Exercise prompt | Copy the lines word for word. Begin at the line that contains "have hR : ((List.range cs.length).map" and end with the final line of the data.

******

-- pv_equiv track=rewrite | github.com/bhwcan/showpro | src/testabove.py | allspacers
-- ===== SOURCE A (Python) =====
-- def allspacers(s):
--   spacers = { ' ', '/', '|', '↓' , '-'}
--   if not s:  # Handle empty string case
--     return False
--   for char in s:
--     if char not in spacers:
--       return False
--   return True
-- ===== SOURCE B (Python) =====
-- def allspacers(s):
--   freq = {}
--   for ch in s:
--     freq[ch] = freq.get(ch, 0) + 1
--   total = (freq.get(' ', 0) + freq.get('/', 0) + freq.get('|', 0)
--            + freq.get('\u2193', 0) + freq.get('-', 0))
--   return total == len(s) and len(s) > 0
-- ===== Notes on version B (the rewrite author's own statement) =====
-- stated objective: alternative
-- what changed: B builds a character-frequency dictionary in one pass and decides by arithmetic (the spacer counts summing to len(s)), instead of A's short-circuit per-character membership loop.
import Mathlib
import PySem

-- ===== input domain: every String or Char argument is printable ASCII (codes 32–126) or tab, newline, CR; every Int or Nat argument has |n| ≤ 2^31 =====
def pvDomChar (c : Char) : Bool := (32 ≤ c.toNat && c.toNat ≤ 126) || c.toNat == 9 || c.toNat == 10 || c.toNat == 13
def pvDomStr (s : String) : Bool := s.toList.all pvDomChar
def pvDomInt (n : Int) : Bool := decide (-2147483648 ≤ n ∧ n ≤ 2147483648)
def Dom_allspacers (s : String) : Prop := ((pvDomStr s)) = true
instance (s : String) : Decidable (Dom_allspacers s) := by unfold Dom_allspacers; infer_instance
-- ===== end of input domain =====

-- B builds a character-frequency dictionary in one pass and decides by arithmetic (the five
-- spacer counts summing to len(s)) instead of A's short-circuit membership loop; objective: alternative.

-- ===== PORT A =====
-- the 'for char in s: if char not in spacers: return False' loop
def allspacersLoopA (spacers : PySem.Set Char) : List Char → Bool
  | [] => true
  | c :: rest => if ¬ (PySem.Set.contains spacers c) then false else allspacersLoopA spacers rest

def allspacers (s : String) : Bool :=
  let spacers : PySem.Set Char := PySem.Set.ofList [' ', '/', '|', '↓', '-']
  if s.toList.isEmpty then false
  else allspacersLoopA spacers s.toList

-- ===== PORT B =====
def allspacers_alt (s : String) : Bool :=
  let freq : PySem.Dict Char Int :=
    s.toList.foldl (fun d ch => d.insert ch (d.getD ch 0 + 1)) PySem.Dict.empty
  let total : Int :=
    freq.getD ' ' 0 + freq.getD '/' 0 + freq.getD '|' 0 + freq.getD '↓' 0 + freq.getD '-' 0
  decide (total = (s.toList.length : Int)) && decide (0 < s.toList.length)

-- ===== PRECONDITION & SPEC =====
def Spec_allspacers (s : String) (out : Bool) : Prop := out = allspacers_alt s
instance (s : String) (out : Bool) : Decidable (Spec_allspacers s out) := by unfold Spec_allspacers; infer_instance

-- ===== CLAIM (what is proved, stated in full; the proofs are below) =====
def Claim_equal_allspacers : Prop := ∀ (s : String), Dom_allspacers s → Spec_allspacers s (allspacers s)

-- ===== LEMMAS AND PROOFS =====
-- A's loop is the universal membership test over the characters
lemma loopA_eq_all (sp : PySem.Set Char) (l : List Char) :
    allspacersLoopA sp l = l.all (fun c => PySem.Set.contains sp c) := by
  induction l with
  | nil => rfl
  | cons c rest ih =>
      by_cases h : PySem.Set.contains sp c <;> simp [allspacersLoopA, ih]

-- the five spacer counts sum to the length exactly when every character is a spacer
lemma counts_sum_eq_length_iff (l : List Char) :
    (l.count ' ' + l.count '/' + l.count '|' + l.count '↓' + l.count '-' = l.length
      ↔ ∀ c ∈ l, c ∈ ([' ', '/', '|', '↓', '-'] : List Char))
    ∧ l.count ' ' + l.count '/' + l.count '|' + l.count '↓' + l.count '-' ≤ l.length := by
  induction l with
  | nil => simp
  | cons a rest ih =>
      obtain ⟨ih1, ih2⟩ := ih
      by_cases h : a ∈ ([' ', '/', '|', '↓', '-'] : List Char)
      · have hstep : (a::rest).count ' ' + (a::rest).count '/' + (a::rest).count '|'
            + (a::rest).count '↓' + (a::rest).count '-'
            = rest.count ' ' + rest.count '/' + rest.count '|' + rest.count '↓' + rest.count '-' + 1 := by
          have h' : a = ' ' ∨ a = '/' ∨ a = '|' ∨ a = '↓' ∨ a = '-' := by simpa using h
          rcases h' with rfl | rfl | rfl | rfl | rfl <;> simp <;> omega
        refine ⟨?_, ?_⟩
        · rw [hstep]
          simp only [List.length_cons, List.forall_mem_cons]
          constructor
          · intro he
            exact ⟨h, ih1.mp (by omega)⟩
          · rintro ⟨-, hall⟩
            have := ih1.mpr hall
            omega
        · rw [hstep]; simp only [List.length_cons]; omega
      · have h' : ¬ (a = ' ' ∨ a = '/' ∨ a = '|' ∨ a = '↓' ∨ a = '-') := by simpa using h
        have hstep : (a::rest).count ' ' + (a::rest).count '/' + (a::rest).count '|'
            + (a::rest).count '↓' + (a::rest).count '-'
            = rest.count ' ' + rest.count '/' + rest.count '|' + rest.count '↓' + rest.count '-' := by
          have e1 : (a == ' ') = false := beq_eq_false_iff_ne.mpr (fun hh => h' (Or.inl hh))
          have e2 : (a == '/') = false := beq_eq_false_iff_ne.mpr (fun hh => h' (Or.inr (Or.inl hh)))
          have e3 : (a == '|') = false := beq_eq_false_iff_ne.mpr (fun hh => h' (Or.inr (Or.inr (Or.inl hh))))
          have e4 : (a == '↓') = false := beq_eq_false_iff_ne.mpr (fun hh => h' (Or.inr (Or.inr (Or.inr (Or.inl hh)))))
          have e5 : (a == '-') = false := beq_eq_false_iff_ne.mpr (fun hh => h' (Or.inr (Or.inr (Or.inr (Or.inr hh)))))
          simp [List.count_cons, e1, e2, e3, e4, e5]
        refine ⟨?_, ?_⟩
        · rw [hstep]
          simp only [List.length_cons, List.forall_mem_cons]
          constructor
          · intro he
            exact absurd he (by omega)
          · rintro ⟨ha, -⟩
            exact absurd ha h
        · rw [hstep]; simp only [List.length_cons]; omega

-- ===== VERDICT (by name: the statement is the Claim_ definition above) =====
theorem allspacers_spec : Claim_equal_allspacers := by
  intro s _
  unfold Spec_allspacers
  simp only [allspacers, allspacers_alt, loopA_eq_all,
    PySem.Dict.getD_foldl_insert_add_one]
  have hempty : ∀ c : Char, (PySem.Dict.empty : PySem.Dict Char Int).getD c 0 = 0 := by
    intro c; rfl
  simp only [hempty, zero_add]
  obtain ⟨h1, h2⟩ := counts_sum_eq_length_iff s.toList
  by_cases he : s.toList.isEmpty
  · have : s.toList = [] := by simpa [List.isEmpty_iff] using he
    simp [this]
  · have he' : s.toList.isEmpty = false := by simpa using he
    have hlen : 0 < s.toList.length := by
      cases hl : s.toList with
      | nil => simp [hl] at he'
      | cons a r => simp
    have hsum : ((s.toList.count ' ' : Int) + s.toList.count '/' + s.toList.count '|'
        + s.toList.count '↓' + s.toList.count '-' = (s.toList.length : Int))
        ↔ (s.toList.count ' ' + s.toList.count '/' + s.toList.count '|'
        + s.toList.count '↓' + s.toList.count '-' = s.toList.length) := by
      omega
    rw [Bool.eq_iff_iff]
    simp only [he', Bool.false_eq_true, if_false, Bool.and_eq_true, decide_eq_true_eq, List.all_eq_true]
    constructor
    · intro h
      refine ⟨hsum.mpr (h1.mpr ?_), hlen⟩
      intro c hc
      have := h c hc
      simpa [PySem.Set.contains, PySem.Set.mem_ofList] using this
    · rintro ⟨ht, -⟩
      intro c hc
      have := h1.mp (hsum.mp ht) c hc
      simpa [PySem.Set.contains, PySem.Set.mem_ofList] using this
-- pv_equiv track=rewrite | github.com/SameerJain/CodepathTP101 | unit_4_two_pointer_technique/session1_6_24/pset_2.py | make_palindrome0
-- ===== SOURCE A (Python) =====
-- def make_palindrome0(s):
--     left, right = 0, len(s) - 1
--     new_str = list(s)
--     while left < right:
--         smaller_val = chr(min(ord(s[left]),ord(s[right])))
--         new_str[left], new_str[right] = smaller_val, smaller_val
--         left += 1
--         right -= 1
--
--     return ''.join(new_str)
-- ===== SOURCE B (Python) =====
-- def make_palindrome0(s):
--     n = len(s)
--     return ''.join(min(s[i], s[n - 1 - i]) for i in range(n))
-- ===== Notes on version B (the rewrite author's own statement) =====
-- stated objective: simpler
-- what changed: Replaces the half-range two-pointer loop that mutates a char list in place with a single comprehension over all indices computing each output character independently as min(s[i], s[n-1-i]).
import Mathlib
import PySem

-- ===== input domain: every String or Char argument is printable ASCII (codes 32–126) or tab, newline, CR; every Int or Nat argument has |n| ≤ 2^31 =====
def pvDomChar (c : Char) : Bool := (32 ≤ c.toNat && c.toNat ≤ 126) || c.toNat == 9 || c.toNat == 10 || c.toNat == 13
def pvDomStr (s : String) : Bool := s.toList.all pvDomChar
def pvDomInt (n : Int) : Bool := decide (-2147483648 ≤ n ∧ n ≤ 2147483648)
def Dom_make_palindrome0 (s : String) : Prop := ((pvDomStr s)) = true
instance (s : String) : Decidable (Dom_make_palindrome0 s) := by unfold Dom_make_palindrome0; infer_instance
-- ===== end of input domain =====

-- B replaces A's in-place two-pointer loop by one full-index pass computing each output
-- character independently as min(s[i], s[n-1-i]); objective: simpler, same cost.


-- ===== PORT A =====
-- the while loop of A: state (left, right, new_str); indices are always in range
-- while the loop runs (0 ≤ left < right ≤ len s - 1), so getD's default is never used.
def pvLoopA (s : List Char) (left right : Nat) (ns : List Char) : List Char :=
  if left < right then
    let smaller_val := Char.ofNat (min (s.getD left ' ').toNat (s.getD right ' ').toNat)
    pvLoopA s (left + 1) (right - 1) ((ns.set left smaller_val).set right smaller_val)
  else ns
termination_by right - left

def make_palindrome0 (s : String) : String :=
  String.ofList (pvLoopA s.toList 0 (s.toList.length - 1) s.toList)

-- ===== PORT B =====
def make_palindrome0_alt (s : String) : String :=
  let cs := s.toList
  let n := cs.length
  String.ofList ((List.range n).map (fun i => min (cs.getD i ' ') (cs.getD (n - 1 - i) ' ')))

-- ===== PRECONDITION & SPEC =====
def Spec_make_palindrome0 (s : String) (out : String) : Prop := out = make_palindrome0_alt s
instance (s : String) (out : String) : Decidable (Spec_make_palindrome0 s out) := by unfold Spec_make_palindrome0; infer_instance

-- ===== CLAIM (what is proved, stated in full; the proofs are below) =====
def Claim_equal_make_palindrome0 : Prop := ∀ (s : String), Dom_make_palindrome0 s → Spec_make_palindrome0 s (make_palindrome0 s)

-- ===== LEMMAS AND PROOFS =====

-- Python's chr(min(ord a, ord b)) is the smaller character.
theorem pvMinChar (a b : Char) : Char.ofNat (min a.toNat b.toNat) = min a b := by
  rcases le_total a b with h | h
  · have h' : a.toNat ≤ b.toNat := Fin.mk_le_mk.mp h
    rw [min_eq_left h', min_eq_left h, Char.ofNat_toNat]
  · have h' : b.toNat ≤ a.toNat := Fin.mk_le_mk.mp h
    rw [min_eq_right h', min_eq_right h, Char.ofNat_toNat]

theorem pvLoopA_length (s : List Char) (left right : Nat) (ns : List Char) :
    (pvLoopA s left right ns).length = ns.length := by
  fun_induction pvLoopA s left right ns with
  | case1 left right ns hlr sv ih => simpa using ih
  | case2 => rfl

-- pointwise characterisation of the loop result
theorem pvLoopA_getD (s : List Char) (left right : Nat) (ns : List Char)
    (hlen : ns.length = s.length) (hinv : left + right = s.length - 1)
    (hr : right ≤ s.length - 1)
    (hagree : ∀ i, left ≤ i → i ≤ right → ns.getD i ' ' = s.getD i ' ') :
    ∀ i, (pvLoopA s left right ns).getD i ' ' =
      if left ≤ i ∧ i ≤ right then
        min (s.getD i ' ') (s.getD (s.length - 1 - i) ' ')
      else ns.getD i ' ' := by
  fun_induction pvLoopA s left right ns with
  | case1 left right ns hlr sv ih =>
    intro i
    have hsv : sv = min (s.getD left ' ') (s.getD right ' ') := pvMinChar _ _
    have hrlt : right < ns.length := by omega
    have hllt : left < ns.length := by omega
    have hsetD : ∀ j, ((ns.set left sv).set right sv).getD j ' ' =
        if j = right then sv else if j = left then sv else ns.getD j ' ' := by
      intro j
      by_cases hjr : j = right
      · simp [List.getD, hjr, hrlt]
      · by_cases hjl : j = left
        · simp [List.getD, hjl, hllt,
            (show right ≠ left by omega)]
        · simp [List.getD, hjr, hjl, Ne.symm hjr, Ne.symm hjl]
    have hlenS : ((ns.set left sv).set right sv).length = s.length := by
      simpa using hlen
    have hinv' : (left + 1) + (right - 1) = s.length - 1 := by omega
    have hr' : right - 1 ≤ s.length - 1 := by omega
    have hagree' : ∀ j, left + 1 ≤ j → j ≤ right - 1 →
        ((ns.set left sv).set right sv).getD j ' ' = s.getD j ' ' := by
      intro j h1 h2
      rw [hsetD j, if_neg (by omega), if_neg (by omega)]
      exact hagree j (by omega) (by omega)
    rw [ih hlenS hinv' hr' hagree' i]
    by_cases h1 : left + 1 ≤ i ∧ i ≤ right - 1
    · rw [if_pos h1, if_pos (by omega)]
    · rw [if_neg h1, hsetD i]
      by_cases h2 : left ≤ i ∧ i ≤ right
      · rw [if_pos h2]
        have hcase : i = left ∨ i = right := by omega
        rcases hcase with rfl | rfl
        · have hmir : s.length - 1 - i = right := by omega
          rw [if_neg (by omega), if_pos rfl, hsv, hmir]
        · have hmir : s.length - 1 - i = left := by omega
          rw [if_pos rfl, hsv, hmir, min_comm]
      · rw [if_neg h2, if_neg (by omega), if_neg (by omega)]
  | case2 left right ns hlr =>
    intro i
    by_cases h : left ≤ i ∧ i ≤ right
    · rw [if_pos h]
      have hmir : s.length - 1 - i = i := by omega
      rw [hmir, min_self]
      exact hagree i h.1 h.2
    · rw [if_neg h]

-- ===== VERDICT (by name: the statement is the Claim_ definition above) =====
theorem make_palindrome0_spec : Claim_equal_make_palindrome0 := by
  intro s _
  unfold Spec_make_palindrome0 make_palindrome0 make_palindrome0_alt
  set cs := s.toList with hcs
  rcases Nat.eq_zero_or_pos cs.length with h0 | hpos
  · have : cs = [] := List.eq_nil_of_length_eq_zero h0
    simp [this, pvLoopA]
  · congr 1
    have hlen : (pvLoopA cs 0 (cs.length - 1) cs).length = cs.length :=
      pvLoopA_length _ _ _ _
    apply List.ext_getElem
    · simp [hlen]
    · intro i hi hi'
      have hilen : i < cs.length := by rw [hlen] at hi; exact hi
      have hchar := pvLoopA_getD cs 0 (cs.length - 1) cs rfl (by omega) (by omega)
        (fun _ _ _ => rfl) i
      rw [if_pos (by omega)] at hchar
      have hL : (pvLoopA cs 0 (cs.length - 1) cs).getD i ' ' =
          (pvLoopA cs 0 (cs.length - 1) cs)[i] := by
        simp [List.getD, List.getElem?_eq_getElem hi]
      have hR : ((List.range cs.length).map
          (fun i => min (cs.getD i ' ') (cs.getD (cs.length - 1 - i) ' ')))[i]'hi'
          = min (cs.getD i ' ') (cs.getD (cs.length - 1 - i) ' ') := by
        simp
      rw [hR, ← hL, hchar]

******

Output for this exercise |
      have hR : ((List.range cs.length).map
          (fun i => min (cs.getD i ' ') (cs.getD (cs.length - 1 - i) ' ')))[i]'hi'
          = min (cs.getD i ' ') (cs.getD (cs.length - 1 - i) ' ') := by
        simp
      rw [hR, ← hL, hchar]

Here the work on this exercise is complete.